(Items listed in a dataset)
'''
-- pv_equiv track=rewrite | github.com/maamounhajnajeeb/Problem-Solving-Repo | LeetCode/problem#0073.py | editingWidth
-- ===== SOURCE A (Python) =====
-- def editingWidth(length: int, width: list[int], matrix: list[list[int]]):
--     x: int = 0
--     while x < len(width):
--         if width[x] == 0:
--             for i in range(length):
--                 matrix[i][x] = 0
--         x += 1
--     return matrix
-- ===== SOURCE B (Python) =====
-- def editingWidth(length: int, width: list[int], matrix: list[list[int]]):
--     return [
--         [0 if i < length and x < len(width) and width[x] == 0 else v
--          for x, v in enumerate(row)]
--         for i, row in enumerate(matrix)
--     ]
-- ===== Notes on version B (the rewrite author's own statement) =====
-- stated objective: alternative
-- what changed: B builds and returns a fresh matrix with one nested comprehension that decides each cell from its row and column index (zero iff the row is among the first `length` and the cell's column has width 0), instead of A's imperative in-place writes that walk columns and overwrite rows; B performs no mutation, so only the return value is claimed equal.
import Mathlib
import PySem

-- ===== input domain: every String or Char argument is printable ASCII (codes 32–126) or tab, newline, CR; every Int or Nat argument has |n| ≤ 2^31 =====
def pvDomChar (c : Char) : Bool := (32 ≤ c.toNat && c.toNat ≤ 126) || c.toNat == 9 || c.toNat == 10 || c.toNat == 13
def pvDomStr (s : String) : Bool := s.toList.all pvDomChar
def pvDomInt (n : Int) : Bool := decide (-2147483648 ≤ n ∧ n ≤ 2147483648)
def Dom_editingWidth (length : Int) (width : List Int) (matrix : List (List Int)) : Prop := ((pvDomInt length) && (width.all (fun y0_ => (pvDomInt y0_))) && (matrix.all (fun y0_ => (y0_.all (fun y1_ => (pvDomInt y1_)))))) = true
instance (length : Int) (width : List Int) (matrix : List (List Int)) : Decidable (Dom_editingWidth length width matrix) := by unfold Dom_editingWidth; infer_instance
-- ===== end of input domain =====

-- B rebuilds the matrix functionally (one comprehension deciding each cell from its row/column
-- index) instead of A's in-place column-by-column zero writes; equivalence is about the RETURN
-- value only (Python A mutates `matrix` in place, Python B builds and returns a fresh matrix).


-- ===== PORT A =====
-- matrix[i][x] = 0 : exact on the indices Pre_ admits (0 ≤ i < len(matrix), 0 ≤ x < len(matrix[i]));
-- Pre_ excludes the out-of-range writes on which Python raises IndexError.
def pvSetCell (m : List (List Int)) (i x : Int) : List (List Int) :=
  m.modify i.toNat (fun r => r.set x.toNat 0)

-- the `while x < len(width)` loop: recursion over the remaining suffix of width with counter x
def editingWidthLoop (length : Int) (ws : List Int) (x : Int) (m : List (List Int)) : List (List Int) :=
  match ws with
  | [] => m
  | w :: rest =>
      editingWidthLoop length rest (x + 1)
        (if w = 0 then (PySem.List.pyRange 0 length 1).foldl (fun m i => pvSetCell m i x) m else m)

def editingWidth (length : Int) (width : List Int) (matrix : List (List Int)) : List (List Int) :=
  editingWidthLoop length width 0 matrix

-- ===== PORT B =====
-- width[x] is guarded by x < len(width) (and x ≥ 0, from enumerate), so pyGetD is exact here.
def editingWidth_alt (length : Int) (width : List Int) (matrix : List (List Int)) : List (List Int) :=
  (PySem.List.enumerate matrix).map (fun p =>
    (PySem.List.enumerate p.2).map (fun q =>
      if p.1 < length ∧ q.1 < (width.length : Int) ∧ PySem.List.pyGetD width q.1 0 = 0
      then 0 else q.2))

-- ===== PRECONDITION & SPEC =====
-- Pre_ excludes exactly the inputs on which Python A raises IndexError: some zero column while
-- matrix has fewer than `length` rows, or a row among the first `length` shorter than that column.
def Pre_editingWidth (length : Int) (width : List Int) (matrix : List (List Int)) : Prop :=
  ∀ x ∈ List.range width.length, width.getD x 1 = 0 →
    length.toNat ≤ matrix.length ∧ ∀ r ∈ matrix.take length.toNat, x < r.length
instance (length : Int) (width : List Int) (matrix : List (List Int)) : Decidable (Pre_editingWidth length width matrix) := by unfold Pre_editingWidth; infer_instance

def pvWitness_editingWidth : Int × List Int × List (List Int) := (2, [1, 0], [[1, 2], [3, 4]])


def Spec_editingWidth (length : Int) (width : List Int) (matrix : List (List Int)) (out : List (List Int)) : Prop := out = editingWidth_alt length width matrix
instance (length : Int) (width : List Int) (matrix : List (List Int)) (out : List (List Int)) : Decidable (Spec_editingWidth length width matrix out) := by unfold Spec_editingWidth; infer_instance

-- ===== CLAIM (what is proved, stated in full; the proofs are below) =====
def Claim_equal_editingWidth : Prop := ∀ (length : Int) (width : List Int) (matrix : List (List Int)), Dom_editingWidth length width matrix → Pre_editingWidth length width matrix → Spec_editingWidth length width matrix (editingWidth length width matrix)


-- ===== LEMMAS AND PROOFS =====

-- the zero-valued column indices of ws, counting from s (A zeroes exactly these columns)
def pvZerosFrom : List Int → Int → List Int
  | [], _ => []
  | w :: rest, s => if w = 0 then s :: pvZerosFrom rest (s + 1) else pvZerosFrom rest (s + 1)

theorem pvZeros_mem (ws : List Int) : ∀ (s j : Int),
    j ∈ pvZerosFrom ws s ↔ s ≤ j ∧ j - s < (ws.length : Int) ∧ ws.getD (j - s).toNat 1 = 0 := by
  induction ws with
  | nil => intro s j; simp [pvZerosFrom]
  | cons w rest ih =>
      intro s j
      have hsplit : s ≤ j → j ≠ s → (j - s).toNat = (j - (s + 1)).toNat + 1 := by omega
      by_cases hw : w = 0
      · simp only [pvZerosFrom, if_pos hw, List.mem_cons, ih, List.length_cons]
        constructor
        · rintro (rfl | ⟨h1, h2, h3⟩)
          · simpa using hw
          · refine ⟨by omega, by push_cast; omega, ?_⟩
            rw [hsplit (by omega) (by omega), List.getD_cons_succ]
            exact h3
        · rintro ⟨h1, h2, h3⟩
          by_cases hjs : j = s
          · exact Or.inl hjs
          · refine Or.inr ⟨by omega, by push_cast at h2 ⊢; omega, ?_⟩
            rwa [hsplit h1 hjs, List.getD_cons_succ] at h3
      · simp only [pvZerosFrom, if_neg hw, ih, List.length_cons]
        constructor
        · rintro ⟨h1, h2, h3⟩
          refine ⟨by omega, by push_cast; omega, ?_⟩
          rw [hsplit (by omega) (by omega), List.getD_cons_succ]
          exact h3
        · rintro ⟨h1, h2, h3⟩
          by_cases hjs : j = s
          · subst hjs; simp at h3; exact absurd h3 hw
          · refine ⟨by omega, by push_cast at h2 ⊢; omega, ?_⟩
            rwa [hsplit h1 hjs, List.getD_cons_succ] at h3

theorem pvZeros_nonneg (ws : List Int) (s j : Int) (h : j ∈ pvZerosFrom ws s) : s ≤ j :=
  ((pvZeros_mem ws s j).mp h).1

-- one zero column: the pyRange-foldl of pvSetCell sets that column in rows 0..length-1
theorem pvFoldRange_get (z : Int) : ∀ (n : Nat) (m : List (List Int)) (i : Nat),
    (((List.range n).map Int.ofNat).foldl (fun m i' => pvSetCell m i' z) m)[i]?
      = if i < n then (m[i]?).map (fun r => r.set z.toNat 0) else m[i]? := by
  intro n
  induction n with
  | zero => intro m i; simp
  | succ n ih =>
      intro m i
      rw [List.range_succ, List.map_append, List.foldl_append]
      simp only [List.map_cons, List.map_nil, List.foldl_cons, List.foldl_nil]
      rw [pvSetCell, List.getElem?_modify, ih]
      have hn : (Int.ofNat n).toNat = n := rfl
      rw [hn]
      by_cases h : i < n
      · have h1 : i < n + 1 := by omega
        have h2 : n ≠ i := by omega
        simp [h, h1, h2]
      · by_cases h2 : n = i
        · subst h2; simp
        · have h3 : ¬ i < n + 1 := by omega
          simp [h, h2, h3]

theorem pvZ_get (length z : Int) (m : List (List Int)) (i : Nat) :
    ((PySem.List.pyRange 0 length 1).foldl (fun m i' => pvSetCell m i' z) m)[i]?
      = if i < length.toNat then (m[i]?).map (fun r => r.set z.toNat 0) else m[i]? := by
  have hr : PySem.List.pyRange 0 length 1 = (List.range length.toNat).map Int.ofNat := by
    rw [PySem.List.pyRange_one]
    simp [Int.ofNat_eq_natCast]
  rw [hr, pvFoldRange_get]

-- row i of A's loop: the zero columns of ws get set in the first length.toNat rows
theorem pvLoop_get (length : Int) (ws : List Int) : ∀ (x : Int) (m : List (List Int)) (i : Nat),
    (editingWidthLoop length ws x m)[i]?
      = if i < length.toNat then
          (m[i]?).map (fun row => (pvZerosFrom ws x).foldl (fun r z => r.set z.toNat 0) row)
        else m[i]? := by
  induction ws with
  | nil =>
      intro x m i
      simp only [editingWidthLoop, pvZerosFrom, List.foldl_nil]
      split <;> simp
  | cons w rest ih =>
      intro x m i
      by_cases hw : w = 0
      · simp only [editingWidthLoop, if_pos hw]
        rw [ih, pvZ_get]
        by_cases h : i < length.toNat
        · simp only [if_pos h, Option.map_map, pvZerosFrom, if_pos hw, List.foldl_cons]
          rfl
        · simp [h]
      · simp only [editingWidthLoop, if_neg hw]
        rw [ih]
        simp [pvZerosFrom, hw]

-- within one row: folding the set-writes over the zero columns, cell by cell
theorem pvSetFold_get : ∀ (zs : List Int), (∀ z ∈ zs, 0 ≤ z) → ∀ (row : List Int) (j : Nat),
    (zs.foldl (fun r z => r.set z.toNat 0) row)[j]?
      = if (j : Int) ∈ zs then (row[j]?).map (fun _ => (0 : Int)) else row[j]? := by
  intro zs
  induction zs with
  | nil => intro _ row j; simp
  | cons z rest ih =>
      intro hnn row j
      simp only [List.foldl_cons, List.mem_cons]
      rw [ih (fun z hz => hnn z (List.mem_cons_of_mem _ hz))]
      by_cases hzj : z = (j : Int)
      · have hz : z.toNat = j := by have := hnn z List.mem_cons_self; omega
        rw [hz]
        by_cases hjr : j < row.length
        · split <;> simp [hjr, hzj]
        · have hnone : row[j]? = none := by simp; omega
          have hnone2 : (row.set j 0)[j]? = none := by simp; omega
          split <;> simp [hnone, hnone2]
      · have hne : z.toNat ≠ j := by have := hnn z List.mem_cons_self; omega
        have hset : (row.set z.toNat 0)[j]? = row[j]? := List.getElem?_set_ne hne
        rw [hset]
        have h' : ¬((j : Int) = z) := fun h => hzj h.symm
        simp [h']

-- ===== VERDICT (by name: the statement is the Claim_ definition above) =====
theorem editingWidth_spec : Claim_equal_editingWidth := by
  intro length width matrix _ _
  unfold Spec_editingWidth editingWidth editingWidth_alt
  apply List.ext_getElem?
  intro i
  rw [pvLoop_get]
  rw [List.getElem?_map, PySem.List.getElem?_enumerate]
  cases hm : matrix[i]? with
  | none => simp
  | some row =>
      simp only [Option.map_some]
      by_cases hL : i < length.toNat
      · rw [if_pos hL]
        simp only [Option.some.injEq]
        apply List.ext_getElem?
        intro j
        rw [pvSetFold_get _ (fun z hz => pvZeros_nonneg width 0 z hz)]
        rw [List.getElem?_map, PySem.List.getElem?_enumerate]
        have hiL : (0 : Int) + (i : Int) < length := by omega
        cases hrow : row[j]? with
        | none => simp
        | some v =>
            simp only [Option.map_some]
            by_cases hz : (j : Int) ∈ pvZerosFrom width 0
            · have hc := (pvZeros_mem width 0 (j : Int)).mp hz
              have hjw : j < width.length := by
                have := hc.2.1; push_cast at this ⊢; omega
              have hg : PySem.List.pyGetD width ((0 : Int) + (j : Int)) 0 = 0 := by
                rw [zero_add, PySem.List.pyGetD_natCast]
                have h3 := hc.2.2
                simp only [sub_zero, Int.toNat_natCast] at h3
                rw [List.getD_eq_getElem _ _ hjw] at h3 ⊢
                exact h3
              rw [if_pos hz, if_pos ⟨hiL, by omega, hg⟩]
            · rw [if_neg hz, if_neg]
              rintro ⟨-, h2, h3⟩
              apply hz
              rw [pvZeros_mem]
              rw [zero_add] at h3
              have hjw : j < width.length := by omega
              rw [PySem.List.pyGetD_natCast, List.getD_eq_getElem _ _ hjw] at h3
              refine ⟨by omega, by omega, ?_⟩
              simp only [sub_zero, Int.toNat_natCast]
              rwa [List.getD_eq_getElem _ _ hjw]
      · rw [if_neg hL]
        simp only [Option.some.injEq]
        have hiL : ¬ ((0 : Int) + (i : Int) < length) := by omega
        conv_lhs => rw [← PySem.List.map_snd_enumerate row 0]
        apply List.map_congr_left
        intro q hq
        rw [if_neg]
        rintro ⟨h1, -⟩
        exact hiL h1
'''
Scan the entries for the word "refine". Report each line that has it.

--- Answer to the exercise ---
          · refine ⟨by omega, by push_cast; omega, ?_⟩
          · refine Or.inr ⟨by omega, by push_cast at h2 ⊢; omega, ?_⟩
          refine ⟨by omega, by push_cast; omega, ?_⟩
          · refine ⟨by omega, by push_cast at h2 ⊢; omega, ?_⟩
              refine ⟨by omega, by omega, ?_⟩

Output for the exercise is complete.